Aesthetics... what can you do?
When I was a younger programmer, I felt guilty about being a neat-freak. It was a selective obsession. There I was, sitting in my office with stacks of papers and books covering every available space, but I was oblivious to it. As long as my code looked great, I could shut out the chaos around me: the towering stacks of dead tree that could've toppled and crushed me if I had sneezed.
I don't know why I felt bad about being that way, but in retrospect, I think that I felt that I was wasting time caring about neatness in code. It took me a couple of years to figure out that the ergonomics of code matter, and that the time you spend decluttering your code can declutter your thoughts as well.
Because of this personal history, I've been a bit sensitive about the "real code" vs. "example code" distinction. A few days ago, Bryan Cantrill blogged about Brian Kernighan's example in the Beautiful Code book:
While I confess that I like writing a neatly recursive routine, I also find that I frequently end up having to unroll the recursion when I discover that I must deal with data structures that are bigger than I anticipated -- and that my beautiful code is resulting (or can result) in a stack overflow. (Indeed, I spent several unpleasant days last week doing exactly this when I discovered that pathologically bad input could cause blown stacks in some software that I'm working on.)
To take a concrete example, Brian Kernighan has a great chapter in Beautiful Code about some tight, crisp code written by Rob Pike to perform basic globbing. And the code is indeed beautiful. But it's also (at least in a way) busted: it overflows the stack on some categories of bad input. Admittedly, one is talking about very bad input here -- strings that consist of hundreds of thousands of stars in this case -- but this highlights exactly the problem I have with recursion: it leaves you with edge conditions that on the one hand really are edge conditions (deeply pathological input), but with a failure mode (a stack overflow) that's just too nasty to ignore.Now, there are ways to deal with this. If one can stomach it, the simplest way to deal with this is to setup a sigaltstack and then siglongjmp out of a SIGSEGV/SIGBUS signal handler. You have to be very careful about doing this: the signal handler should look at the si_addr field in the siginfo and comparing it to the stack bounds to confirm that it's a stack overflow, lest it end up siglongjmp'ing out of a non-recursion induced SIGSEGV (which, needless to say, would make a bad problem much worse). While an alternative signal stack solution may sound hideous to some, at least the recursion doesn't have to go under the knife in this approach. If having a SIGSEGV handler to catch this condition feels uncomfortably brittle (as well it might), or if one's state cannot be neatly unwound after an arbitrary siglongjmp (as well it might not), the code will have to change: either a depth counter will have to be passed down and failure propagated when depth exceeds a reasonable maximum, or the recursion will have to be unrolled into iteration. For most aesthetic senses, none of these options is going to make the code more beautiful -- but they will make it indisputably more correct.
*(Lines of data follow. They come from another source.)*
-- pv_equiv track=rewrite | github.com/shtylenko-meta/rubik-emulator7 | rubik_starter.py | encode_cp
-- ===== SOURCE A (Python) =====
-- from typing import Dict, List, Tuple, Optional, Set, Any
--
-- def encode_cp(cp: List[int]) -> int:
--     """Encode corner permutation using Lehmer code. Range: 0..40319."""
--     n = 0
--     for i in range(8):
--         count = 0
--         for j in range(i + 1, 8):
--             if cp[j] < cp[i]:
--                 count += 1
--         n = n * (8 - i) + count
--     return n
-- ===== SOURCE B (Python) =====
-- def encode_cp(cp):
--     """Encode corner permutation as its Lehmer code via a sorted remaining-values
--     list: each digit is the position of cp[i] among the values not yet consumed
--     (first-occurrence index in the sorted multiset = number of later values
--     strictly smaller), accumulated in mixed radix."""
--     rest = sorted(cp[:8])
--     n = 0
--     for i in range(8):
--         v = cp[i]
--         n = n * (8 - i) + rest.index(v)
--         rest.remove(v)
--     return n
-- ===== Notes on version B (the rewrite author's own statement) =====
-- stated objective: alternative
-- what changed: B computes the Lehmer digits by rank lookup in a sorted list of the not-yet-consumed values (rest = sorted(cp[:8]); digit = rest.index(cp[i]); rest.remove(cp[i])) instead of A's nested inversion-counting loops; the first-occurrence index in the sorted multiset equals the count of later strictly-smaller values.
import Mathlib
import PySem

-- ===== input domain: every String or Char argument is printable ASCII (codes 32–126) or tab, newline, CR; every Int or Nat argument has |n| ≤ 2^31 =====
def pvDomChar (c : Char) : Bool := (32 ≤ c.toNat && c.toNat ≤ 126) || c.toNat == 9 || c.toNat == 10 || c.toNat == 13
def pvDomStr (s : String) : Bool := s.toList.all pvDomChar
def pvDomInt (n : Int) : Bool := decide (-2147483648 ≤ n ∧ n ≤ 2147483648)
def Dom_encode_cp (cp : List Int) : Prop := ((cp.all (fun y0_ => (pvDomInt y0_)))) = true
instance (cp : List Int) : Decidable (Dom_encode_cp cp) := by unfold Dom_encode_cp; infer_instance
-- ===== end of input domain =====

-- B ranks cp via a sorted remaining-values list (position lookup + removal) instead of A's nested inversion-count loops; equal return value proved for lists of length ≥ 8.


-- ===== PORT A =====
-- literal port: Horner accumulation over range(8), inner inversion-count loop; cp[j] via pyGet?
-- (the .getD 0 default is never taken under Pre_, where all indices 0..7 are in range)
def encode_cp (cp : List Int) : Int :=
  (PySem.List.pyRange 0 8 1).foldl (fun n i =>
    let count : Int := (PySem.List.pyRange (i + 1) 8 1).foldl (fun c j =>
      if (PySem.List.pyGet? cp j).getD 0 < (PySem.List.pyGet? cp i).getD 0 then c + 1 else c) 0
    n * (8 - i) + count) 0

-- ===== PORT B =====
-- literal port of Source B: rest = sorted(cp[:8]); each step reads digit = rest.index(cp[i]), then rest.remove(cp[i])
-- (the .getD defaults are never taken under Pre_: cp[i] is always a member of rest)
def encode_cp_alt (cp : List Int) : Int :=
  (((PySem.List.pyRange 0 8 1).foldl (fun (st : Int × List Int) i =>
      let v := (PySem.List.pyGet? cp i).getD 0
      let n := st.1 * (8 - i) + (((PySem.List.index? st.2 v).getD 0 : Nat) : Int)
      (n, (PySem.List.remove? st.2 v).getD st.2))
    (0, PySem.List.sorted (PySem.List.slice cp none (some 8)) (fun x => x) false))).1

-- ===== PRECONDITION & SPEC =====
-- A raises IndexError when len(cp) < 8; exactly those inputs are excluded.
def Pre_encode_cp (cp : List Int) : Prop := 8 ≤ cp.length
instance (cp : List Int) : Decidable (Pre_encode_cp cp) := by unfold Pre_encode_cp; infer_instance
def pvWitness_encode_cp : List Int := [0, 1, 2, 3, 4, 5, 6, 7]

def Spec_encode_cp (cp : List Int) (out : Int) : Prop := out = encode_cp_alt cp
instance (cp : List Int) (out : Int) : Decidable (Spec_encode_cp cp out) := by unfold Spec_encode_cp; infer_instance

-- ===== CLAIM (what is proved, stated in full; the proofs are below) =====
def Claim_equal_encode_cp : Prop := ∀ (cp : List Int), Dom_encode_cp cp → Pre_encode_cp cp → Spec_encode_cp cp (encode_cp cp)

-- ===== LEMMAS AND PROOFS =====

-- A's inner loop over the remaining elements, as a function of the element list
def countLT (v : Int) (t : List Int) : Int :=
  t.foldl (fun c x => if x < v then c + 1 else c) 0

-- A's whole computation, recursively over the 8-element prefix
def lehA : List Int → Int → Int
  | [], n => n
  | v :: t, n => lehA t (n * ((t.length : Int) + 1) + countLT v t)

-- B's whole computation, recursively over the prefix, threading the sorted remaining list
def lehB : List Int → List Int → Int → Int
  | [], _, n => n
  | v :: t, s, n =>
      lehB t ((PySem.List.remove? s v).getD s)
        (n * ((t.length : Int) + 1) + (((PySem.List.index? s v).getD 0 : Nat) : Int))

lemma countLT_eq_countP (v : Int) (t : List Int) :
    countLT v t = ((t.countP (fun x => decide (x < v)) : Nat) : Int) := by
  unfold countLT
  have h := PySem.List.foldl_count_if (fun x => decide (x < v)) t 0
  simpa using h

-- first-occurrence index of a member of a sorted list = number of strictly smaller elements
lemma index_sorted (s : List Int) (v : Int) (hs : s.Pairwise (· ≤ ·)) (hv : v ∈ s) :
    PySem.List.index? s v = some (s.countP (fun x => decide (x < v))) := by
  induction s with
  | nil => cases hv
  | cons x t ih =>
      rcases List.pairwise_cons.mp hs with ⟨hx, ht⟩
      by_cases hxv : x = v
      · subst hxv
        rw [PySem.List.index?_cons_self]
        have h0 : t.countP (fun y => decide (y < x)) = 0 :=
          List.countP_eq_zero.mpr (fun y hy => by simp [not_lt.mpr (hx y hy)])
        simp [h0]
      · have hvt : v ∈ t := by
          rcases List.mem_cons.mp hv with h | h
          · exact absurd h.symm hxv
          · exact h
        have hxlt : x < v := lt_of_le_of_ne (hx v hvt) hxv
        rw [PySem.List.index?_cons_of_ne _ hxv, ih ht hvt]
        simp [hxlt]

-- the digit B reads off the sorted remaining list is exactly A's inversion count of the tail
lemma lehB_eq_lehA (l : List Int) (s : List Int) (hp : s.Perm l)
    (hs : s.Pairwise (· ≤ ·)) (n : Int) : lehB l s n = lehA l n := by
  induction l generalizing s n with
  | nil => rfl
  | cons v t ih =>
      have hv : v ∈ s := hp.mem_iff.mpr (by simp)
      have hrem : PySem.List.remove? s v = some (s.erase v) :=
        PySem.List.remove?_eq_some_erase s v hv
      have hperm : (s.erase v).Perm t := by
        have := hp.erase v
        rwa [List.erase_cons_head] at this
      have hidx : (((PySem.List.index? s v).getD 0 : Nat) : Int) = countLT v t := by
        rw [index_sorted s v hs hv, Option.getD_some, countLT_eq_countP,
          hp.countP_eq (fun x => decide (x < v)), List.countP_cons]
        simp
      simp only [lehB, lehA, hrem, Option.getD_some, hidx]
      exact ih (s.erase v) hperm (hs.sublist List.erase_sublist) _

-- ===== VERDICT (by name: the statement is the Claim_ definition above) =====
set_option maxHeartbeats 2000000 in
theorem encode_cp_spec : Claim_equal_encode_cp := by
  intro cp _ hpre
  obtain ⟨a0, a1, a2, a3, a4, a5, a6, a7, rest, rfl⟩ :
      ∃ a0 a1 a2 a3 a4 a5 a6 a7 rest,
        cp = a0 :: a1 :: a2 :: a3 :: a4 :: a5 :: a6 :: a7 :: rest := by
    unfold Pre_encode_cp at hpre
    rcases cp with _ | ⟨a0, _ | ⟨a1, _ | ⟨a2, _ | ⟨a3, _ | ⟨a4, _ | ⟨a5, _ | ⟨a6, _ | ⟨a7, rest⟩⟩⟩⟩⟩⟩⟩⟩ <;>
      first
        | exact ⟨_, _, _, _, _, _, _, _, _, rfl⟩
        | simp_all
  unfold Spec_encode_cp
  have g0 : PySem.List.pyGet? (a0 :: a1 :: a2 :: a3 :: a4 :: a5 :: a6 :: a7 :: rest) (0:Int) = some a0 := by
    rw [show (0:Int) = ((0:Nat):Int) from by norm_num, PySem.List.pyGet?_natCast]
    rfl
  have g1 : PySem.List.pyGet? (a0 :: a1 :: a2 :: a3 :: a4 :: a5 :: a6 :: a7 :: rest) (1:Int) = some a1 := by
    rw [show (1:Int) = ((1:Nat):Int) from by norm_num, PySem.List.pyGet?_natCast]
    rfl
  have g2 : PySem.List.pyGet? (a0 :: a1 :: a2 :: a3 :: a4 :: a5 :: a6 :: a7 :: rest) (2:Int) = some a2 := by
    rw [show (2:Int) = ((2:Nat):Int) from by norm_num, PySem.List.pyGet?_natCast]
    rfl
  have g3 : PySem.List.pyGet? (a0 :: a1 :: a2 :: a3 :: a4 :: a5 :: a6 :: a7 :: rest) (3:Int) = some a3 := by
    rw [show (3:Int) = ((3:Nat):Int) from by norm_num, PySem.List.pyGet?_natCast]
    rfl
  have g4 : PySem.List.pyGet? (a0 :: a1 :: a2 :: a3 :: a4 :: a5 :: a6 :: a7 :: rest) (4:Int) = some a4 := by
    rw [show (4:Int) = ((4:Nat):Int) from by norm_num, PySem.List.pyGet?_natCast]
    rfl
  have g5 : PySem.List.pyGet? (a0 :: a1 :: a2 :: a3 :: a4 :: a5 :: a6 :: a7 :: rest) (5:Int) = some a5 := by
    rw [show (5:Int) = ((5:Nat):Int) from by norm_num, PySem.List.pyGet?_natCast]
    rfl
  have g6 : PySem.List.pyGet? (a0 :: a1 :: a2 :: a3 :: a4 :: a5 :: a6 :: a7 :: rest) (6:Int) = some a6 := by
    rw [show (6:Int) = ((6:Nat):Int) from by norm_num, PySem.List.pyGet?_natCast]
    rfl
  have g7 : PySem.List.pyGet? (a0 :: a1 :: a2 :: a3 :: a4 :: a5 :: a6 :: a7 :: rest) (7:Int) = some a7 := by
    rw [show (7:Int) = ((7:Nat):Int) from by norm_num, PySem.List.pyGet?_natCast]
    rfl
  have hsl : PySem.List.slice (a0 :: a1 :: a2 :: a3 :: a4 :: a5 :: a6 :: a7 :: rest) none (some 8)
      = [a0, a1, a2, a3, a4, a5, a6, a7] := by
    rw [show (8:Int) = ((8:Nat):Int) from by norm_num, PySem.List.slice_to_natCast]
    rfl
  have hA : encode_cp (a0 :: a1 :: a2 :: a3 :: a4 :: a5 :: a6 :: a7 :: rest)
      = lehA [a0, a1, a2, a3, a4, a5, a6, a7] 0 := by
    norm_num [encode_cp, lehA, countLT,
    show PySem.List.pyRange 0 8 1 = [0, 1, 2, 3, 4, 5, 6, 7] from by decide,
    show PySem.List.pyRange 1 8 1 = [1, 2, 3, 4, 5, 6, 7] from by decide,
    show PySem.List.pyRange 2 8 1 = [2, 3, 4, 5, 6, 7] from by decide,
    show PySem.List.pyRange 3 8 1 = [3, 4, 5, 6, 7] from by decide,
    show PySem.List.pyRange 4 8 1 = [4, 5, 6, 7] from by decide,
    show PySem.List.pyRange 5 8 1 = [5, 6, 7] from by decide,
    show PySem.List.pyRange 6 8 1 = [6, 7] from by decide,
    show PySem.List.pyRange 7 8 1 = [7] from by decide,
    show PySem.List.pyRange 8 8 1 = ([]:List Int) from by decide,
    g0, g1, g2, g3, g4, g5, g6, g7]
  have hB : encode_cp_alt (a0 :: a1 :: a2 :: a3 :: a4 :: a5 :: a6 :: a7 :: rest)
      = lehB [a0, a1, a2, a3, a4, a5, a6, a7]
          (PySem.List.sorted [a0, a1, a2, a3, a4, a5, a6, a7] (fun x => x) false) 0 := by
    norm_num [encode_cp_alt, lehB, hsl,
    show PySem.List.pyRange 0 8 1 = [0,1,2,3,4,5,6,7] from by decide,
    g0, g1, g2, g3, g4, g5, g6, g7]
  rw [hA, hB, lehB_eq_lehA]
  · exact PySem.List.sorted_perm _ _ _
  · exact PySem.List.sorted_pairwise _ _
Bryan's blog awakens all of those old feelings in me. Is it wrong to appreciate the beauty of Pike's recursive algorithm? To want to preserve it as unsullied as possible in production code? Or is that a trap that beautiful code can lead us into?
What do you think?

Comments (1)
Is it a trap though? Why can the code not be tail call optimized? Bryan has made the comment in the comments of the article you linked to saying that the code can not be tail call optimized. I do not currently see the reason why not and have asked him to clarify the issue.